_Activity_:
In the entries below, go to the line containing "return mn - mx" and repeat it along with every later line, exactly.

(Stored data)
--- --- ---

-- pv_equiv track=rewrite | github.com/JosephSamela/google-foobar | level2/lovely_lucky_lambs.py | answer
-- ===== SOURCE A (Python) =====
-- def answer(total_lambs):
--
--     # Here's how I solved it..
--
--     # From the promblem we know:
--     #   MIN Paycheck = sum of previous 2 paychecks
--     #   MAX Paycheck = x2 previous paycheck
--
--     # I wrote the function "calc_paychecks" that
--     # builds lists of paychecks from these rules.
--
--     # ex. total_lambs = 5
--     #   min_paychecks = [1, 1, 2]
--     #   max_paychecks = [1, 2]
--
--     # The function also handles remaining lambs.
--     # When remaining lambs CANNOT pay a FULL paycheck
--     # but CAN pay more at least the min_paycheck -
--     # then henchmen is still hired.
--
--     # ex. total_lambs = 6
--     #   min_paychecks = [1, 1, 2]
--     #   max_paychecks = [1, 2, 3] <- 3 is remainder
--
--     def calc_paychecks(total_lambs, max_min):
--
--         # Problem says first paycheck is 1 lamb
--         paychecks = [0,1]
--
--         # While there's money left keep hiring henchmen
--         while sum(paychecks) < total_lambs:
--             # Previous two paychecks
--             prev_paycheck_1 = paychecks[-1]
--             prev_paycheck_2 = paychecks[-2]
--             # Maxmum / Minimum possible paychecks
--             max_paycheck = prev_paycheck_1 * 2
--             min_paycheck = prev_paycheck_1 + prev_paycheck_2
--
--             if max_min == "max":
--                 paycheck = max_paycheck
--             elif max_min == "min":
--                 paycheck = min_paycheck
--
--             remainder = total_lambs - sum(paychecks)
--
--             # If remainder can pay FULL salary...
--             if remainder >= paycheck:
--                 paychecks.append(paycheck)
--                 continue
--             # If remainder CANNOT pay FULL salary
--             # but CAN pay more than min_paycheck...
--             elif remainder >= min_paycheck:
--                 if max_min == "max":
--                     paychecks.append(remainder)
--                 elif max_min == "min":
--                     paychecks.append(min_paycheck)
--             # If remainder CANNOT pay more than min_paycheck
--             # We're outta lambs, can't afford another paycheck.
--             else:
--                 break
--
--         return paychecks
--
--     # Find MAX and MIN number of paychecks
--     min_paychecks = calc_paychecks(total_lambs, "min")
--     max_paychecks = calc_paychecks(total_lambs, "max")
--
--     # Solution is min-cost-solution minus max-cost-solution!
--     solution = len(min_paychecks) - len(max_paychecks)
--
--     return solution
-- ===== SOURCE B (Python) =====
-- def answer(total_lambs):
--     # Arithmetic recurrences instead of building paycheck lists:
--     # min side counts Fibonacci payments whose running sum stays within budget;
--     # max side is closed-form via bit_length (full payments 1,2,4,... sum to 2^j-1)
--     # plus one partial payment when the leftover covers the minimal legal paycheck.
--     if total_lambs <= 1:
--         return 0
--     a, b, s, mn = 1, 1, 0, 0
--     while s + a <= total_lambs:
--         s, a, b, mn = s + a, b, a + b, mn + 1
--     j = (total_lambs + 1).bit_length() - 1
--     r = total_lambs - (2 ** j - 1)
--     minpay = 1 if j == 1 else 3 * 2 ** (j - 2)
--     mx = j + (1 if r >= minpay else 0)
--     return mn - mx
-- ===== Notes on version B (the rewrite author's own statement) =====
-- stated objective: alternative
-- what changed: Instead of building paycheck lists and re-summing them each iteration, B counts min-side payments with a scalar Fibonacci running-sum loop and computes the max-side count in closed form from bit_length (full payments 1,2,4,... sum to 2^j-1, plus one arithmetic partial-paycheck test).
import Mathlib
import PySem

--- --- ---

_Answer for the task_:
--     return mn - mx
-- ===== Notes on version B (the rewrite author's own statement) =====
-- stated objective: alternative
-- what changed: Instead of building paycheck lists and re-summing them each iteration, B counts min-side payments with a scalar Fibonacci running-sum loop and computes the max-side count in closed form from bit_length (full payments 1,2,4,... sum to 2^j-1, plus one arithmetic partial-paycheck test).
import Mathlib
import PySem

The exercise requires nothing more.